La vida implica un transcurrir de tiempo y espacio, elementos fundamentales del quehacer histórico. La relevancia que le damos a los sucesos tanto personales como sociales repercute en nuestro futuro aunque cabe señalar que el tiempo no puede calcularse ni medirse de forma sucinta, en realidad corre sin pausas y las acciones humanas determinan esas divisiones temporales de pasado, futuro y presente. Tales separaciones son parte de una estructura con la que las personas logran identificarse y diferenciarse de acuerdo a la historia e idiosincrasia propias de cada sociedad, región o país[1]. Así como los hechos ocurren dentro de un contexto particular en nuestro grupo social cercano existe otro momento histórico que forma parte de la comunidad global y los acontecimientos de la escala mayor siempre tendrán eco en el resto de los niveles.

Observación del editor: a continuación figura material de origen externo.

-- pv_equiv track=rewrite | github.com/Mallikarjun29/da6401_assignment2 | partA/train.py | get_filter_counts
-- ===== SOURCE A (Python) =====
-- def get_filter_counts(base_filters, n_layers, strategy):
--     if strategy == 'same':
--         return [base_filters] * n_layers
--     elif strategy == 'doubling':
--         return [base_filters * (2**i) for i in range(n_layers)]
--     elif strategy == 'halving':
--         return [base_filters // (2**i) for i in range(n_layers)]
--     else:
--         return [base_filters] * n_layers
-- ===== SOURCE B (Python) =====
-- def get_filter_counts(base_filters, n_layers, strategy):
--     result = []
--     current = base_filters
--     for _ in range(n_layers):
--         result.append(current)
--         if strategy == 'doubling':
--             current *= 2
--         elif strategy == 'halving':
--             current //= 2
--     return result
-- ===== Notes on version B (the rewrite author's own statement) =====
-- stated objective: alternative
-- what changed: Replaces the per-element exponentiation 2**i inside three separate comprehensions with a single loop that threads a running accumulator (multiplied or floor-halved each iteration) and appends it.
import Mathlib
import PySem

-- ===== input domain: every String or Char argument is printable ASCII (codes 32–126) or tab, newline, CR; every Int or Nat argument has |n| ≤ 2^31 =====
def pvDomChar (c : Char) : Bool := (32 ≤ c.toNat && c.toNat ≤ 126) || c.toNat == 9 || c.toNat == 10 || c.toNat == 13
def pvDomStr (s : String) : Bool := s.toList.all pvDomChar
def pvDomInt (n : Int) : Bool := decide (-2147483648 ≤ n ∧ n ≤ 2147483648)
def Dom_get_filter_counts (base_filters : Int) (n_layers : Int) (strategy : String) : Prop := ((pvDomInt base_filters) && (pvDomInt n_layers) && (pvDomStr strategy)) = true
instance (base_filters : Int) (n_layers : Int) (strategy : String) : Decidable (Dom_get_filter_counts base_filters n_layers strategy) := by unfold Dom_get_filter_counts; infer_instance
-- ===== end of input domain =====

-- B replaces A's three independent comprehensions (each recomputing 2**i) with one loop
-- threading a running accumulator; alternative decomposition, return value proved equal.

-- ===== PORT A =====
def get_filter_counts (base_filters : Int) (n_layers : Int) (strategy : String) : List Int :=
  if strategy == "same" then
    PySem.List.pyRepeat [base_filters] n_layers
  else if strategy == "doubling" then
    (PySem.List.pyRange 0 n_layers 1).map (fun i => base_filters * (2 ^ i.toNat))
  else if strategy == "halving" then
    (PySem.List.pyRange 0 n_layers 1).map (fun i => PySem.Int.floordiv base_filters (2 ^ i.toNat))
  else
    PySem.List.pyRepeat [base_filters] n_layers

-- ===== PORT B =====
-- the loop of Source B: k iterations remaining, 'current' threaded across iterations
def gfcLoop (k : Nat) (current : Int) (strategy : String) : List Int :=
  match k with
  | 0 => []
  | k + 1 =>
    current ::
      gfcLoop k
        (if strategy == "doubling" then current * 2
         else if strategy == "halving" then PySem.Int.floordiv current 2
         else current)
        strategy

def get_filter_counts_alt (base_filters : Int) (n_layers : Int) (strategy : String) : List Int :=
  gfcLoop n_layers.toNat base_filters strategy

-- ===== PRECONDITION & SPEC =====
def Spec_get_filter_counts (base_filters : Int) (n_layers : Int) (strategy : String) (out : List Int) : Prop := out = get_filter_counts_alt base_filters n_layers strategy
instance (base_filters : Int) (n_layers : Int) (strategy : String) (out : List Int) : Decidable (Spec_get_filter_counts base_filters n_layers strategy out) := by unfold Spec_get_filter_counts; infer_instance

-- ===== CLAIM (what is proved, stated in full; the proofs are below) =====
def Claim_equal_get_filter_counts : Prop := ∀ (base_filters : Int) (n_layers : Int) (strategy : String), Dom_get_filter_counts base_filters n_layers strategy → Spec_get_filter_counts base_filters n_layers strategy (get_filter_counts base_filters n_layers strategy)

-- ===== LEMMAS AND PROOFS =====

theorem gfcLoop_other (k : Nat) (c : Int) (s : String)
    (h1 : (s == "doubling") = false) (h2 : (s == "halving") = false) :
    gfcLoop k c s = List.replicate k c := by
  induction k generalizing c with
  | zero => rfl
  | succ k ih => simp [gfcLoop, h1, h2, ih, List.replicate]

theorem gfcLoop_doubling (k : Nat) (c : Int) :
    gfcLoop k c "doubling" = (List.range k).map (fun i => c * 2 ^ i) := by
  induction k generalizing c with
  | zero => rfl
  | succ k ih =>
    have hif : (if ("doubling" == "doubling") = true then c * 2
        else if ("doubling" == "halving") = true then PySem.Int.floordiv c 2 else c) = c * 2 := by
      simp
    simp only [gfcLoop, hif, ih, List.range_succ_eq_map, List.map_cons, List.map_map,
      pow_zero, mul_one, List.cons.injEq, true_and]
    apply List.map_congr_left
    intro i _
    simp only [Function.comp, pow_succ]
    ring

theorem floordiv_floordiv_two (a : Int) (i : Nat) :
    PySem.Int.floordiv (PySem.Int.floordiv a 2) (2 ^ i) =
      PySem.Int.floordiv a (2 ^ (i + 1)) := by
  rw [PySem.Int.floordiv_eq_ediv_of_pos (a := a) (by norm_num : (0:Int) < 2),
      PySem.Int.floordiv_eq_ediv_of_pos (by positivity : (0:Int) < 2 ^ i),
      PySem.Int.floordiv_eq_ediv_of_pos (by positivity : (0:Int) < 2 ^ (i+1)),
      Int.ediv_ediv_of_nonneg (by norm_num : (0:Int) ≤ 2)]
  ring_nf

theorem gfcLoop_halving (k : Nat) (c : Int) :
    gfcLoop k c "halving" = (List.range k).map (fun i => PySem.Int.floordiv c (2 ^ i)) := by
  induction k generalizing c with
  | zero => rfl
  | succ k ih =>
    have hif : (if ("halving" == "doubling") = true then c * 2
        else if ("halving" == "halving") = true then PySem.Int.floordiv c 2 else c) =
        PySem.Int.floordiv c 2 := by simp
    simp only [gfcLoop, hif, ih, List.range_succ_eq_map, List.map_cons, List.map_map,
      pow_zero, List.cons.injEq]
    refine ⟨by simp, ?_⟩
    apply List.map_congr_left
    intro i _
    simp only [Function.comp]
    exact floordiv_floordiv_two c i

theorem pyRange_map_toNat (n : Int) (f : Nat → Int) :
    (PySem.List.pyRange 0 n 1).map (fun i => f i.toNat) = (List.range n.toNat).map f := by
  rw [PySem.List.pyRange_one]
  simp [List.map_map, Function.comp]

-- ===== VERDICT (by name: the statement is the Claim_ definition above) =====
theorem get_filter_counts_spec : Claim_equal_get_filter_counts := by
  intro b n s _
  unfold Spec_get_filter_counts get_filter_counts get_filter_counts_alt
  by_cases hs : s == "same"
  · have h1 : (s == "doubling") = false := by
      cases h : s == "doubling" <;> simp_all
    have h2 : (s == "halving") = false := by
      cases h : s == "halving" <;> simp_all
    simp [hs, gfcLoop_other _ _ _ h1 h2, PySem.List.pyRepeat_singleton]
  · by_cases hd : s == "doubling"
    · have : s = "doubling" := by simpa using hd
      subst this
      simp only [hs, hd, if_false, if_true, Bool.false_eq_true]
      rw [gfcLoop_doubling, ← pyRange_map_toNat n (fun i => b * 2 ^ i)]
    · by_cases hh : s == "halving"
      · have : s = "halving" := by simpa using hh
        subst this
        simp only [hs, hd, hh, if_false, if_true, Bool.false_eq_true]
        rw [gfcLoop_halving, ← pyRange_map_toNat n (fun i => PySem.Int.floordiv b (2 ^ i))]
      · simp only [hs, hd, hh, if_false, Bool.false_eq_true]
        rw [gfcLoop_other _ _ _ (by simpa using hd) (by simpa using hh),
            PySem.List.pyRepeat_singleton]
-- pv_equiv track=rewrite | github.com/alotbsol/IH21_VotingSystemSimulation | v_methods.py | min_utility
-- ===== SOURCE A (Python) =====
-- def min_utility(input_utility):
--     finding_min = []
--     for i in input_utility:
--         finding_min.append(sum(input_utility[i]))
--
--     min_utility_value = min(finding_min)
--     loser = [iii for iii, j in enumerate(finding_min) if j == min_utility_value]
--     loser = [x + 1 for x in loser]
--
--     return loser
-- ===== SOURCE B (Python) =====
-- def min_utility(input_utility):
--     loser = []
--     best = None
--     for idx, values in enumerate(input_utility.values(), start=1):
--         s = sum(values)
--         if best is None or s < best:
--             best = s
--             loser = [idx]
--         elif s == best:
--             loser.append(idx)
--     return loser
-- ===== Notes on version B (the rewrite author's own statement) =====
-- stated objective: simpler
-- what changed: A builds a list of per-key sums via dict lookups, then calls min, then filters enumerate in two more comprehensions; B is one streaming pass over .values() keeping a running minimum and the current tie list, with no lookups and no intermediate lists.
-- outside the precondition, e.g. on min_utility({}): A raises ValueError, B returns []
import Mathlib
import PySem

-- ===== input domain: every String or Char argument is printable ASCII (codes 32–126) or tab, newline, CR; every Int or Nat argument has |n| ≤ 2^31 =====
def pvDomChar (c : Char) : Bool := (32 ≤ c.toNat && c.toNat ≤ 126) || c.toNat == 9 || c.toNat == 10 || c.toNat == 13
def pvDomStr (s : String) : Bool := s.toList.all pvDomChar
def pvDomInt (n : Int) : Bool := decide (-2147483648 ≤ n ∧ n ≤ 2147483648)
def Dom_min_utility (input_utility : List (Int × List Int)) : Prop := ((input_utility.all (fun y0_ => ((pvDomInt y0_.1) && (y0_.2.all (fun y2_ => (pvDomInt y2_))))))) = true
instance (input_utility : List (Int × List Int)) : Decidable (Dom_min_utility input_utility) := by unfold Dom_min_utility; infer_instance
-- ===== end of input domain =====

-- B replaces A's three passes (build sums via dict lookups, min, enumerate-filter) by one
-- streaming pass over the values with a running minimum and tie list; return values proved equal.


-- ===== PORT A =====
def min_utility (input_utility : List (Int × List Int)) : List Int :=
  let d := PySem.Dict.mk input_utility
  -- for i in input_utility: finding_min.append(sum(input_utility[i]))
  let finding_min := d.keys.foldl (fun acc i => acc ++ [((d.get? i).getD []).sum]) []
  match PySem.List.min? finding_min (fun x => x) with   -- min(finding_min); ValueError on []
  | none => []
  | some m =>
    let loser := (PySem.List.enumerate finding_min 0).foldl
      (fun acc p => if p.2 = m then acc ++ [p.1] else acc) []
    loser.map (fun x => x + 1)

-- ===== PORT B =====
def altLoop : List (List Int) → Int → Option Int → List Int → List Int
  | [], _, _, loser => loser
  | v :: rest, idx, best, loser =>
    let s := v.sum
    match best with
    | none => altLoop rest (idx + 1) (some s) [idx]
    | some b =>
      if s < b then altLoop rest (idx + 1) (some s) [idx]
      else if s = b then altLoop rest (idx + 1) (some b) (loser ++ [idx])
      else altLoop rest (idx + 1) (some b) loser

def min_utility_alt (input_utility : List (Int × List Int)) : List Int :=
  altLoop (PySem.Dict.mk input_utility).values 1 none []

-- ===== PRECONDITION & SPEC =====
-- Pre_ excludes the empty dict (A's min([]) raises ValueError) and association lists with
-- duplicate keys, which do not represent any Python dict (the parameter is dict[int, list[int]]).
def Pre_min_utility (input_utility : List (Int × List Int)) : Prop :=
  input_utility ≠ [] ∧ (input_utility.map Prod.fst).Nodup
instance (input_utility : List (Int × List Int)) : Decidable (Pre_min_utility input_utility) := by unfold Pre_min_utility; infer_instance
def pvWitness_min_utility : (List (Int × List Int)) := [(0, [1, 2]), (3, [3]), (7, [])]

def Spec_min_utility (input_utility : List (Int × List Int)) (out : List Int) : Prop := out = min_utility_alt input_utility
instance (input_utility : List (Int × List Int)) (out : List Int) : Decidable (Spec_min_utility input_utility out) := by unfold Spec_min_utility; infer_instance

-- ===== CLAIM (what is proved, stated in full; the proofs are below) =====
def Claim_equal_min_utility : Prop := ∀ (input_utility : List (Int × List Int)), Dom_min_utility input_utility → Pre_min_utility input_utility → Spec_min_utility input_utility (min_utility input_utility)

-- ===== LEMMAS AND PROOFS =====

/-- The indices (shifted by +1, Python-style, starting at `idx`) of the entries of `sums`
equal to `m`: the common normal form of both programs' outputs. -/
def gIdx : List Int → Int → Int → List Int
  | [], _, _ => []
  | s :: t, idx, m => (if s = m then [idx] else []) ++ gIdx t (idx + 1) m

/-- Same, with the raw (unshifted) enumerate indices. -/
def gIdx0 : List Int → Int → Int → List Int
  | [], _, _ => []
  | s :: t, j, m => (if s = m then [j] else []) ++ gIdx0 t (j + 1) m

theorem foldl_min_le_init (t : List Int) : ∀ b : Int, t.foldl min b ≤ b := by
  induction t with
  | nil => intro b; simp
  | cons s t ih =>
      intro b
      calc (s :: t).foldl min b = t.foldl min (min b s) := by simp [List.foldl]
        _ ≤ min b s := ih _
        _ ≤ b := min_le_left _ _

theorem altLoop_some (vs : List (List Int)) : ∀ (idx b : Int) (L : List Int),
    altLoop vs idx (some b) L =
      (if (vs.map List.sum).foldl min b = b then L else []) ++
        gIdx (vs.map List.sum) idx ((vs.map List.sum).foldl min b) := by
  induction vs with
  | nil => intro idx b L; simp [altLoop, gIdx]
  | cons v rest ih =>
      intro idx b L
      have hle : ∀ c : Int, (rest.map List.sum).foldl min c ≤ c := foldl_min_le_init _
      by_cases h1 : v.sum < b
      · have hmin : min b v.sum = v.sum := by omega
        have hne : (rest.map List.sum).foldl min v.sum ≠ b := by
          have := hle v.sum; omega
        have hne2 : ¬ (b = (rest.map List.sum).foldl min v.sum) := fun h => hne h.symm
        simp only [altLoop, List.map_cons, List.foldl_cons, hmin, if_pos h1, ih, gIdx]
        by_cases h2 : (rest.map List.sum).foldl min v.sum = v.sum
        · rw [h2]
          have hb : ¬ (v.sum = b) := by omega
          simp [hb]
        · have : ¬ (v.sum = (rest.map List.sum).foldl min v.sum) := fun h => h2 h.symm
          simp [h2, hne, this]
      · by_cases h2 : v.sum = b
        · have hmin : min b v.sum = b := by omega
          simp only [altLoop, List.map_cons, List.foldl_cons, hmin, if_neg h1, if_pos h2, ih, gIdx]
          by_cases h3 : (rest.map List.sum).foldl min b = b
          · rw [h3]
            simp [h2]
          · have : ¬ (b = (rest.map List.sum).foldl min b) := fun h => h3 h.symm
            simp [h3, h2, this]
        · have hmin : min b v.sum = b := by omega
          have hne : ¬ (v.sum = (rest.map List.sum).foldl min b) := by
            have := hle b; omega
          simp only [altLoop, List.map_cons, List.foldl_cons, hmin, if_neg h1, if_neg h2, ih, gIdx]
          simp [hne]

theorem foldl_enum_eq_gIdx0 (t : List Int) : ∀ (j m : Int) (acc : List Int),
    List.foldl (fun acc p => if p.2 = m then acc ++ [p.1] else acc) acc
        (PySem.List.enumerate t j) = acc ++ gIdx0 t j m := by
  induction t with
  | nil => intro j m acc; simp [PySem.List.enumerate_nil, gIdx0]
  | cons s t ih =>
      intro j m acc
      rw [PySem.List.enumerate_cons]
      simp only [List.foldl_cons, gIdx0]
      by_cases h : s = m
      · simp only [if_pos h, ih]
        simp
      · simp only [if_neg h, ih]
        simp

theorem map_add_one_gIdx0 (t : List Int) : ∀ (j m : Int),
    (gIdx0 t j m).map (fun x => x + 1) = gIdx t (j + 1) m := by
  induction t with
  | nil => intro j m; simp [gIdx0, gIdx]
  | cons s t ih =>
      intro j m
      simp only [gIdx0, gIdx, List.map_append, ih]
      by_cases h : s = m <;> simp [h]

theorem sums_eq (l : List (Int × List Int)) (hnd : (l.map Prod.fst).Nodup) :
    l.map (fun x => (((PySem.Dict.mk l).get? x.1).getD []).sum) = l.map (fun x => x.2.sum) := by
  induction l with
  | nil => simp
  | cons p rest ih =>
      obtain ⟨k, v⟩ := p
      simp only [List.map_cons, List.nodup_cons] at hnd
      simp only [List.map_cons]
      congr 1
      · simp [PySem.Dict.get?_mk_cons]
      · have hcongr : rest.map (fun x => (((PySem.Dict.mk ((k, v) :: rest)).get? x.1).getD []).sum)
            = rest.map (fun x => (((PySem.Dict.mk rest).get? x.1).getD []).sum) := by
          apply List.map_congr_left
          intro x hx
          have hne : ¬ ((k == x.1) = true) := by
            intro h
            exact hnd.1 ((eq_of_beq h) ▸ (List.mem_map_of_mem hx : x.1 ∈ rest.map Prod.fst))
          simp [PySem.Dict.get?_mk_cons, hne]
        rw [hcongr, ih hnd.2]

-- ===== VERDICT (by name: the statement is the Claim_ definition above) =====
theorem min_utility_spec : Claim_equal_min_utility := by
  intro l _hdom hpre
  obtain ⟨hne, hnd⟩ := hpre
  unfold Spec_min_utility min_utility min_utility_alt
  simp only [PySem.Dict.keys_mk, PySem.Dict.values_mk,
    PySem.List.foldl_append_singleton_eq_map, List.nil_append, List.map_map, Function.comp_def]
  rw [show (l.map fun x => (((PySem.Dict.mk l).get? x.1).getD []).sum)
        = l.map (fun x => x.2.sum) from sums_eq l hnd]
  obtain ⟨p, rest, rfl⟩ : ∃ p rest, l = p :: rest := by
    cases l with
    | nil => exact absurd rfl hne
    | cons p rest => exact ⟨p, rest, rfl⟩
  simp only [List.map_cons, PySem.List.min?_id_cons, altLoop]
  rw [altLoop_some, foldl_enum_eq_gIdx0, List.nil_append, map_add_one_gIdx0]
  simp only [List.map_map, Function.comp_def, gIdx]
  norm_num
  by_cases h : List.foldl min p.2.sum (List.map (fun x => x.2.sum) rest) = p.2.sum
  · simp [h]
  · have h2 : ¬ (p.2.sum = List.foldl min p.2.sum (List.map (fun x => x.2.sum) rest)) :=
      fun hx => h hx.symm
    simp [h, h2]
-- pv_equiv track=rewrite | github.com/microsoft/Model_Based_Testing_Using_LLMs | tester/smtp/diff_testing.py | has_code_disagreement
-- ===== SOURCE A (Python) =====
-- def extract_code(resp) -> int:
--     """
--     Given one server's response from results.json, extract the numeric code.
--
--     Expected normal shape (from normalize_response_to_tuple):
--         [code: int, message: str]
--
--     Be defensive in case of older / malformed data.
--     """
--     # Normal case: list/tuple [code, message]
--     if isinstance(resp, (list, tuple)) and len(resp) >= 1:
--         try:
--             return int(resp[0])
--         except (ValueError, TypeError):
--             return 0
--
--     # Unexpected shapes → treat as code 0
--     return 0
--
-- def has_code_disagreement(actual_response) -> bool:
--     """
--     Return True if the response codes differ among any servers.
--     """
--     codes = []
--
--     for server_name, resp in actual_response.items():
--         code = extract_code(resp)
--         codes.append(code)
--
--     # If we have fewer than 2 codes, can't compare meaningfully
--     if len(codes) < 2:
--         return False
--
--     # Disagreement iff not all codes are equal
--     return len(set(codes)) > 1
-- ===== SOURCE B (Python) =====
-- def extract_code(resp) -> int:
--     if isinstance(resp, (list, tuple)) and len(resp) >= 1:
--         try:
--             return int(resp[0])
--         except (ValueError, TypeError):
--             return 0
--     return 0
--
-- def has_code_disagreement(actual_response) -> bool:
--     it = iter(actual_response.values())
--     try:
--         first = extract_code(next(it))
--     except StopIteration:
--         return False
--     for resp in it:
--         if extract_code(resp) != first:
--             return True
--     return False
-- ===== Notes on version B (the rewrite author's own statement) =====
-- stated objective: simpler
-- what changed: Instead of collecting all codes into a list and comparing the cardinality of a set built from it, B extracts the first response's code once and scans the remaining responses, returning True at the first differing code (early exit, no intermediate list or set).
import Mathlib
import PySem

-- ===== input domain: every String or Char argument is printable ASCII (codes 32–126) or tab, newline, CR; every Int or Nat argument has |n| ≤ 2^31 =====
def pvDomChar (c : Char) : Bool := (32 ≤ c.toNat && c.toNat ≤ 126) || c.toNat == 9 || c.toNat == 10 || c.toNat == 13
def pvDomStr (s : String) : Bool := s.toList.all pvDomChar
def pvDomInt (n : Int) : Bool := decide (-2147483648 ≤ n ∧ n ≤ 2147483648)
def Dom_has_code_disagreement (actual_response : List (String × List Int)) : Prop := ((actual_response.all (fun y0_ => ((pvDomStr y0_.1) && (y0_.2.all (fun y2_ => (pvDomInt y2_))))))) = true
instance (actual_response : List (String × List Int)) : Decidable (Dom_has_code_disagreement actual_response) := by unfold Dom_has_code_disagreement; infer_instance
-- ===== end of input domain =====

-- B replaces A's list-of-codes + set-cardinality test by a single short-circuiting
-- scan that compares each code against the first one (objective: simpler).

-- ===== PORT A =====
-- extract_code: resp is a list of ints here, so the isinstance check holds and
-- int(resp[0]) is resp[0]; the empty list (len < 1) yields 0.
def extract_code (resp : List Int) : Int :=
  match resp with
  | [] => 0
  | c :: _ => c

def has_code_disagreement (actual_response : List (String × List Int)) : Bool :=
  -- codes = []; for server_name, resp in actual_response.items(): codes.append(extract_code(resp))
  let codes := actual_response.foldl (fun cs p => cs ++ [extract_code p.2]) []
  if codes.length < 2 then false
  else decide (1 < (PySem.Set.ofList codes).length)

-- ===== PORT B =====
-- the 'for resp in it' loop of Source B after the first code has been taken
def hcdScan (first : Int) : List (String × List Int) → Bool
  | [] => false
  | p :: rest => if extract_code p.2 != first then true else hcdScan first rest

def has_code_disagreement_alt (actual_response : List (String × List Int)) : Bool :=
  match actual_response with
  | [] => false                                  -- next(it) raises StopIteration
  | p :: rest => hcdScan (extract_code p.2) rest

-- ===== PRECONDITION & SPEC =====
def Spec_has_code_disagreement (actual_response : List (String × List Int)) (out : Bool) : Prop := out = has_code_disagreement_alt actual_response
instance (actual_response : List (String × List Int)) (out : Bool) : Decidable (Spec_has_code_disagreement actual_response out) := by unfold Spec_has_code_disagreement; infer_instance

-- ===== CLAIM (what is proved, stated in full; the proofs are below) =====
def Claim_equal_has_code_disagreement : Prop := ∀ (actual_response : List (String × List Int)), Dom_has_code_disagreement actual_response → Spec_has_code_disagreement actual_response (has_code_disagreement actual_response)

-- ===== LEMMAS AND PROOFS =====

-- the accumulating append-loop builds the map
theorem hcd_foldl_map (l : List (String × List Int)) (acc : List Int) :
    l.foldl (fun cs p => cs ++ [extract_code p.2]) acc = acc ++ l.map (fun p => extract_code p.2) := by
  induction l generalizing acc with
  | nil => simp
  | cons p rest ih => simp [List.foldl_cons, ih]

-- a list with two distinct members and no duplicates has length > 1
theorem two_mem_one_lt (l : List Int) (h : l.Nodup) (a b : Int)
    (ha : a ∈ l) (hb : b ∈ l) (hab : a ≠ b) : 1 < l.length := by
  match l with
  | [] => simp at ha
  | [x] =>
    simp at ha hb
    exact absurd (ha.trans hb.symm) hab
  | x :: y :: rest => simp only [List.length_cons]; omega

-- duplicated head collapses in set(·)
theorem ofList_cons_cons (c : Int) (l : List Int) :
    PySem.Set.ofList (c :: c :: l) = PySem.Set.ofList (c :: l) := by
  simp [PySem.Set.ofList_eq_foldl, List.foldl_cons, PySem.Set.add, PySem.Set.contains]

-- B's scan computes A's set-cardinality test with the first code prefixed
theorem hcdScan_eq_set (c : Int) (l : List (String × List Int)) :
    hcdScan c l = decide (1 < (PySem.Set.ofList (c :: l.map (fun p => extract_code p.2))).length) := by
  induction l with
  | nil => simp [hcdScan, PySem.Set.ofList]
  | cons p rest ih =>
    by_cases hd : extract_code p.2 = c
    · simp [hcdScan, hd, ih, ofList_cons_cons]
    · have hc : c ∈ PySem.Set.ofList (c :: extract_code p.2 :: rest.map (fun p => extract_code p.2)) := by
        rw [PySem.Set.mem_ofList]; exact List.mem_cons_self ..
      have hd' : extract_code p.2 ∈ PySem.Set.ofList (c :: extract_code p.2 :: rest.map (fun p => extract_code p.2)) := by
        rw [PySem.Set.mem_ofList]; simp
      have := two_mem_one_lt _ (PySem.Set.nodup_ofList _) _ _ hc hd' (Ne.symm hd)
      simp [hcdScan, hd, List.map_cons, this]

-- ===== VERDICT (by name: the statement is the Claim_ definition above) =====
theorem has_code_disagreement_spec : Claim_equal_has_code_disagreement := by
  intro ar _
  unfold Spec_has_code_disagreement has_code_disagreement has_code_disagreement_alt
  rw [hcd_foldl_map]
  match ar with
  | [] => simp
  | [p] => simp [hcdScan]
  | p :: q :: rest =>
    simp only [List.nil_append, List.map_cons, List.length_cons]
    rw [if_neg (by omega)]
    exact (hcdScan_eq_set (extract_code p.2) (q :: rest)).symm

Es así como procedo a la explicación de dos teorías para el manejo del tiempo histórico incluyendo ejemplos de acontecimientos puntales en la historia como es el caso de la Guerra Fría acaecida durante el siglo XX, la comparación entre la situación de violencia de Ciudad Juárez con la República de Weimar en los años 1930’s y con el antiguo Paso del Norte del siglo XVII. Por último el peso que tienen la cultura de la información y el conocimiento en la educación de las personas.

Los tiempos históricos

     Tomo como referencia la aportación de Fernand Braudel, investigador francés que dividía el tiempo histórico en periodos de corta y larga duración. Braudel relaciona al tiempo corto con la crónica periodística pues esta se encarga de hacer un recuento de los hechos rápidos, efímeros, espectaculares y algunas veces de mínima trascendencia pero importantes para el negocio del periodismo. Noticias que deben salir a la luz sin dar lugar a la reflexión por la velocidad con la que son presentadas. Anuncios sobre accidentes, alza de precios, crímenes y desastres naturales. El valor del tiempo corto se mide de acuerdo al dramatismo y a la explosividad de lo que relata.  Si, trabajar de esta forma con el pasado reduce el horizonte de análisis y puede resultar contraproducente pues “el tiempo corto es la más caprichosa, la más engañosa de las duraciones”[2]. La historia entendida de esta forma está cimentada sobre el tiempo corto, el encargado de recoger los “grandes acontecimientos”. Aunque no resulta difícil admitir que esos grandes sucesos son los que entran en el recuento de los daños, o mejor dicho los que entran en un libro de historia.

Larga duración

     Fernand Braudel propuso que un proceso de larga duración es de 100 años, tiempo en el que ocurren numerosos acontecimientos de suma importancia para el historiador. Puede tomarse la división de cada siglo como el ejemplo más notable de larga duración, no obstante entre un siglo y otro pueden existir otros procesos de larga duración con hechos y procedimientos delimitados a un continente, país o pueblo. Si observamos nuestra realidad del presente hacia el pasado o viceversa, en sincronía, entonces no nos hace daño revisar la aportación de Fernand Braudel. La larga duración tiene antecedentes en los siglos XVIII y XIX con gente como Ranke, Burckhardt o Michelet, quienes aumentaban su rango de interés en los temas históricos. Un paso fundamental hacia un estudio de larga duración en las ciencias sociales -y en particular la historia- lo tuvo la arqueología, disciplina que utiliza grandes periodos cronológicos para acercarse a la comprensión de sociedades variadas. Era necesario replantear la metodología, incluir y sobre todo comprender en qué momento aparecen las coyunturas, los ciclos, los elementos que integran la estructura, los cortes y las continuidades. Las coyunturas o variables pueden provocar “grietas” que favorecen la discontinuidad pero no destruyen la estructura. Una coyuntura puede tener distinta duración respecto de otra, dependiendo del contexto en el que se ubique y puede mantenerse a pesar de los cambios que vayan surgiendo.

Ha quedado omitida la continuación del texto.